In 2007, WHO revised the smear-negative PTB diagnostic algorithm in order to improve PTB diagnosis in HIV prevalent and resource-constraint settings [20]. The revised guideline recommended performing a chest X-ray before the antibiotic trial course and using rapid culture techniques when feasible. The revised algorithm was implemented at the Homa Bay District Hospital, a HIV prevalent area in Western Kenya. Médecins Sans Frontières (MSF) in collaboration with the supranational reference laboratory of the Institute of Tropical Medicine Institute in Antwerp (Belgium) and the Ministry of Health of Kenya set up a MTB culture laboratory introducing TLA and LJ methods. Recently, WHO have recommended using Xpert MTB/RIF as the initial diagnostic test for TB [21]. However, this new technology is barely available and clinical-radiological algorithms are largely used to diagnose smear-negative PTB in the peripheral sites of resource-limited settings.

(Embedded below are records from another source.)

-- pv_equiv track=rewrite | github.com/JoJoseph25/NLP_Assignment_17510031 | tom_sawyer_assignment.py | n_def
-- ===== SOURCE A (Python) =====
-- def n_def(x, dictonary):
--     count=0
--     if len(x)==0:
--         count=0
--     else:
--         for i in range(len(x)-1):
--             re_dict=dictonary[x[i]:x[i+1]]
--             for word in re_dict:
--                 if word.isdigit() or word== "Defn":
--                     count+=1
--                 else:
--                     continue
--     return count
-- ===== SOURCE B (Python) =====
-- def n_def(x, dictonary):
--     n = len(dictonary)
--     prefix = [0]
--     s = 0
--     for word in dictonary:
--         if word.isdigit() or word == "Defn":
--             s += 1
--         prefix.append(s)
--     total = 0
--     for a, b in zip(x, x[1:]):
--         lo, hi, _ = slice(a, b).indices(n)
--         if lo < hi:
--             total += prefix[hi] - prefix[lo]
--     return total
-- ===== Notes on version B (the rewrite author's own statement) =====
-- stated objective: faster
-- what changed: Replaces the per-pair slice-and-scan of the dictionary with a prefix-sum array of digit/'Defn' flags built once, answering each x[i]:x[i+1] slice count as a difference of two prefix values after Python's slice-index clamping.
import Mathlib
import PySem

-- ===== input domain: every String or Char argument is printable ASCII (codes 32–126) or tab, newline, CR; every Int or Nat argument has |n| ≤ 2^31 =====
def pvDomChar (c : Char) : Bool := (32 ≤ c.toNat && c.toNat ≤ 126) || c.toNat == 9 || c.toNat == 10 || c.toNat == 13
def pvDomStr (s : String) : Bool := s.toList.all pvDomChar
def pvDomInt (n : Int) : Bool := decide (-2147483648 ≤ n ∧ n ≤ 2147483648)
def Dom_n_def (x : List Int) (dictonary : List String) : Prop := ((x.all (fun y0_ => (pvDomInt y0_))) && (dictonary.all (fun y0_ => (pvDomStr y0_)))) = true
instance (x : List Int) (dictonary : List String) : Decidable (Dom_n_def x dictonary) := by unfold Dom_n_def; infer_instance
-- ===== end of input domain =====

-- B replaces A's per-pair slice-and-scan with a prefix-sum array of digit/"Defn" flags built once,
-- answering each x[i]:x[i+1] slice count as a difference of two prefix values (objective: faster, asymptotic).

-- ===== PORT A =====
def n_def (x : List Int) (dictonary : List String) : Int :=
  let count : Int := 0
  if PySem.List.len x == 0 then
    count
  else
    (PySem.List.pyRange 0 (PySem.List.len x - 1) 1).foldl
      (fun count i =>
        let re_dict := PySem.List.slice dictonary (some (PySem.List.pyGetD x i 0)) (some (PySem.List.pyGetD x (i + 1) 0))
        re_dict.foldl
          (fun count word =>
            if PySem.Str.strIsdigit word || word == "Defn" then count + 1 else count)
          count)
      count

-- ===== PORT B =====
def n_def_alt (x : List Int) (dictonary : List String) : Int :=
  let n := dictonary.length
  -- prefix[k] = number of flagged words among the first k dictionary entries
  let sp := dictonary.foldl
    (fun (acc : Int × List Int) word =>
      let s := if PySem.Str.strIsdigit word || word == "Defn" then acc.1 + 1 else acc.1
      (s, acc.2 ++ [s]))
    (0, ([0] : List Int))
  let pre := sp.2
  (x.zip (PySem.List.slice x (some 1) none)).foldl
    (fun total ab =>
      let lo := PySem.List.clampIdx n ab.1   -- slice(a, b).indices(n)
      let hi := PySem.List.clampIdx n ab.2
      if lo < hi then total + (pre.getD hi 0 - pre.getD lo 0) else total)
    0

-- ===== PRECONDITION & SPEC =====
def Spec_n_def (x : List Int) (dictonary : List String) (out : Int) : Prop := out = n_def_alt x dictonary
instance (x : List Int) (dictonary : List String) (out : Int) : Decidable (Spec_n_def x dictonary out) := by unfold Spec_n_def; infer_instance

-- ===== CLAIM (what is proved, stated in full; the proofs are below) =====
def Claim_equal_n_def : Prop := ∀ (x : List Int) (dictonary : List String), Dom_n_def x dictonary → Spec_n_def x dictonary (n_def x dictonary)

-- ===== LEMMAS AND PROOFS =====

-- the flag both programs test
def pFlag (w : String) : Bool := PySem.Str.strIsdigit w || w == "Defn"

lemma prefix_fold (ds : List String) (s0 : Int) (acc : List Int) :
    ds.foldl
      (fun (a : Int × List Int) word =>
        let s := if PySem.Str.strIsdigit word || word == "Defn" then a.1 + 1 else a.1
        (s, a.2 ++ [s])) (s0, acc)
    = (s0 + ds.countP pFlag,
       acc ++ (List.range ds.length).map (fun k => s0 + ((ds.take (k + 1)).countP pFlag : Int))) := by
  induction ds generalizing s0 acc with
  | nil => simp
  | cons d t ih =>
    simp only [List.foldl_cons, ih, List.countP_cons, List.length_cons,
      List.range_succ_eq_map, List.map_cons, List.map_map]
    simp only [Prod.mk.injEq]
    refine ⟨?_, ?_⟩
    · simp only [pFlag]; split_ifs <;> push_cast <;> ring
    · rw [List.append_assoc, List.singleton_append]
      congr 1
      congr 1
      · simp only [pFlag, List.take_succ_cons, List.take_zero, List.countP_cons, List.countP_nil]
        split_ifs <;> push_cast <;> ring
      · apply List.map_congr_left
        intro k _
        simp only [Function.comp_apply, List.take_succ_cons, List.countP_cons, pFlag]
        split_ifs <;> push_cast <;> ring

lemma pre_getD (ds : List String) (k : Nat) (hk : k ≤ ds.length) :
    (([(0 : Int)] ++ (List.range ds.length).map (fun j => ((ds.take (j + 1)).countP pFlag : Int))).getD k 0)
    = ((ds.take k).countP pFlag : Int) := by
  cases k with
  | zero => simp
  | succ j =>
    have hj : j < ds.length := by omega
    simp [List.getD, hj]

lemma countP_take_sub (ds : List String) (lo hi : Nat) (h : lo ≤ hi) :
    (((ds.drop lo).take (hi - lo)).countP pFlag : Int)
    = ((ds.take hi).countP pFlag : Int) - ((ds.take lo).countP pFlag : Int) := by
  have hsplit : ds.take hi = ds.take lo ++ (ds.drop lo).take (hi - lo) := by
    have : hi = lo + (hi - lo) := by omega
    rw [this, List.take_add]; simp
  rw [hsplit, List.countP_append]
  push_cast; ring

lemma seg_eq (ds : List String) (a b : Int) :
    (if PySem.List.clampIdx ds.length a < PySem.List.clampIdx ds.length b then
       (([(0 : Int)] ++ (List.range ds.length).map (fun j => ((ds.take (j + 1)).countP pFlag : Int))).getD (PySem.List.clampIdx ds.length b) 0)
       - (([(0 : Int)] ++ (List.range ds.length).map (fun j => ((ds.take (j + 1)).countP pFlag : Int))).getD (PySem.List.clampIdx ds.length a) 0)
     else 0)
    = ((PySem.List.slice ds (some a) (some b)).countP pFlag : Int) := by
  have hslice : PySem.List.slice ds (some a) (some b)
      = (ds.drop (PySem.List.clampIdx ds.length a)).take (PySem.List.clampIdx ds.length b - PySem.List.clampIdx ds.length a) := by
    simp [PySem.List.slice]
  rw [hslice]
  set lo := PySem.List.clampIdx ds.length a with hlo
  set hi := PySem.List.clampIdx ds.length b with hhi
  by_cases h : lo < hi
  · rw [if_pos h, pre_getD ds hi (PySem.List.clampIdx_le _ _), pre_getD ds lo (PySem.List.clampIdx_le _ _),
      countP_take_sub ds lo hi (by omega)]
  · rw [if_neg h]
    have : hi - lo = 0 := by omega
    simp [this]

lemma zip_tail_eq (x : List Int) :
    x.zip x.tail = (List.range (x.length - 1)).map (fun k => (x.getD k 0, x.getD (k + 1) 0)) := by
  apply List.ext_getElem
  · simp only [List.length_zip, List.length_tail, List.length_map, List.length_range]; omega
  · intro i h1 h2
    have hi : i < x.length - 1 := by simpa using h2
    have hi1 : i < x.length := by omega
    have hi2 : i + 1 < x.length := by omega
    have ht : i < x.tail.length := by simp [List.length_tail]; omega
    simp [List.getElem_zip, List.getElem_tail, hi1, hi2]

lemma A_sum (x : List Int) (dic : List String) (hx : x ≠ []) :
    n_def x dic
    = ((List.range (x.length - 1)).map
        (fun k => ((PySem.List.slice dic (some (x.getD k 0)) (some (x.getD (k + 1) 0))).countP pFlag : Int))).sum := by
  have hlen : x.length ≠ 0 := by simpa using hx
  simp only [n_def, PySem.List.len_eq]
  rw [if_neg (by simpa using hlen)]
  have hbody : ∀ (c : Int) (i : Int),
      (PySem.List.slice dic (some (PySem.List.pyGetD x i 0)) (some (PySem.List.pyGetD x (i + 1) 0))).foldl
        (fun count word => if PySem.Str.strIsdigit word || word == "Defn" then count + 1 else count) c
      = c + ((PySem.List.slice dic (some (PySem.List.pyGetD x i 0)) (some (PySem.List.pyGetD x (i + 1) 0))).countP pFlag : Int) := by
    intro c i
    exact PySem.List.foldl_if_add_one pFlag _ _
  simp only [hbody]
  rw [PySem.List.foldl_add]
  rw [PySem.List.pyRange_one]
  simp only [List.map_map]
  have hcast : ((x.length : Int) - 1 - 0).toNat = x.length - 1 := by omega
  rw [hcast]
  simp only [zero_add]
  congr 1
  apply List.map_congr_left
  intro k hk
  simp only [Function.comp_apply]
  rw [show ((k : Int) + 1) = ((k + 1 : Nat) : Int) by push_cast; ring]
  rw [PySem.List.pyGetD_natCast, PySem.List.pyGetD_natCast]

set_option maxRecDepth 8192 in
lemma B_sum (x : List Int) (dic : List String) :
    n_def_alt x dic
    = ((x.zip x.tail).map
        (fun ab => ((PySem.List.slice dic (some ab.1) (some ab.2)).countP pFlag : Int))).sum := by
  simp only [n_def_alt, PySem.List.slice_from_one]
  rw [prefix_fold]
  have hbody : ∀ (t : Int) (ab : Int × Int),
      (if PySem.List.clampIdx dic.length ab.1 < PySem.List.clampIdx dic.length ab.2 then
        t + ((((0 : Int) + dic.countP pFlag, [(0:Int)] ++ (List.range dic.length).map (fun k => (0:Int) + ((dic.take (k + 1)).countP pFlag : Int))).2).getD (PySem.List.clampIdx dic.length ab.2) 0
             - (((0 : Int) + dic.countP pFlag, [(0:Int)] ++ (List.range dic.length).map (fun k => (0:Int) + ((dic.take (k + 1)).countP pFlag : Int))).2).getD (PySem.List.clampIdx dic.length ab.1) 0)
       else t)
      = t + ((PySem.List.slice dic (some ab.1) (some ab.2)).countP pFlag : Int) := by
    intro t ab
    have := seg_eq dic ab.1 ab.2
    simp only [zero_add] at *
    split_ifs with h
    · rw [if_pos h] at this; omega
    · rw [if_neg h] at this; omega
  calc (x.zip x.tail).foldl
        (fun total ab =>
          if PySem.List.clampIdx dic.length ab.1 < PySem.List.clampIdx dic.length ab.2 then
            total + ((((0 : Int) + dic.countP pFlag, [(0:Int)] ++ (List.range dic.length).map (fun k => (0:Int) + ((dic.take (k + 1)).countP pFlag : Int))).2).getD (PySem.List.clampIdx dic.length ab.2) 0
                 - (((0 : Int) + dic.countP pFlag, [(0:Int)] ++ (List.range dic.length).map (fun k => (0:Int) + ((dic.take (k + 1)).countP pFlag : Int))).2).getD (PySem.List.clampIdx dic.length ab.1) 0)
          else total) 0
      = (x.zip x.tail).foldl (fun total ab => total + ((PySem.List.slice dic (some ab.1) (some ab.2)).countP pFlag : Int)) 0 := by
        apply PySem.List.foldl_congr_mem
        intro acc ab _
        exact hbody acc ab
    _ = _ := by rw [PySem.List.foldl_add]; simp

-- ===== VERDICT (by name: the statement is the Claim_ definition above) =====
theorem n_def_spec : Claim_equal_n_def := by
  intro x dic _
  unfold Spec_n_def
  by_cases hx : x = []
  · subst hx; simp [n_def, n_def_alt, PySem.List.len_eq]
  · rw [A_sum x dic hx, B_sum x dic, zip_tail_eq x, List.map_map]
    congr 1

Few studies have assessed the performance of the 2007 WHO revised diagnostic algorithm in HIV prevalent settings [22]–[25]. We conducted a field evaluation of the algorithm in outpatient smear-negative PTB suspects in Homa Bay to assess the performance of the clinical-radiological algorithm for the initiation of TB treatment using culture as reference standard and to compare the proportion of confirmed TB patients started on TB treatment using the diagnostic algorithm with and without culture.
Methods
Study design
A prospective diagnostic study was conducted. In addition program data were retrospectively collected from a period before the start of the prospective study.
Prospective study
Setting and population.
The Homa Bay District Hospital is the reference health facility for a district of 350,000 people. TB and HIV care are supported by MSF. Between September 2009 and February 2011 all consecutive smear-negative PTB suspects attending the hospital TB clinic were eligible to the study if they were 15 years or more of age, presented with a cough of at least 2 weeks, had 2 negative sputum smears without any positive, and lived within the hospital TB clinic catchment area for TB treatment (10 km radius). Patients who had taken fluoroquinolones or anti-TB drugs in the last one month were excluded.
Diagnostic algorithm.
Three sputum samples collected one on spot and two early in the morning the following day, were examined with smear microscopy in all PTB suspects. Smear-positive patients were started on TB treatment and not included in the study. Culture was systematically performed for smear-negative patients. At the 1st consultation, all smear-negative patients were clinically assessed by a trained clinical officer, and a chest X-ray was performed (figure 1). Patients with a chest X-ray suggestive of TB or presenting highly suggestive TB symptoms and in severe clinical condition were started on TB treatment. Patients not fulfilling these conditions were given an antibiotic (amoxicillin 1 g 3×/day 5 days). HIV testing with pre and post test counselling was offered to all TB suspects. At the 2nd consultation, five days later, patients were re-assessed clinically, sputum smear microscopy examination was repeated and a clinical decision to or not to start TB treatment made. Exceptionally, a second antibiotic was prescribed for one week followed by a 3rd clinical consultation. At anytime, patients with positive culture not already on treatment were contacted or traced at home to start TB treatment as soon as possible. Patients who missed study appointments were actively traced. Patients started on TB treatment received 2 months of isoniazid, rifampicin, ethambutol and pyrazinamide (HREZ) and 4 months HR according to the Ministry of Health guidelines [26]. Treatment was delivered under self administrative therapy combined with patient-centred adherence strategies, with good treatment adherence as previously reported [27]. All tests and treatment were free of charge.
Study procedures.
In order to assess clinical response after the antibiotic course, the clinician used at each consultation a score grading the patients' symptoms severity between 1 (mild) and 4 (life-threatening). Complete resolution was defined as the resolution of all clinical symptoms with a normal physical examination; partial resolution as a clinical improvement with persistence of clinical symptoms/signs; and no resolution as the absence of improvement or clinical worsening. Severe clinical condition, irrespectively of TB diagnosis, was defined by one of the following signs: respiratory rate >30/minute, temperature >39°C, tachycardia >120/minute, or unable to walk without help. Malnutrition was defined according to the body mass index (BMI): BMI <18.5 and >17: mild; BMI ≤17 and >16: moderate; BMI ≤16: severe.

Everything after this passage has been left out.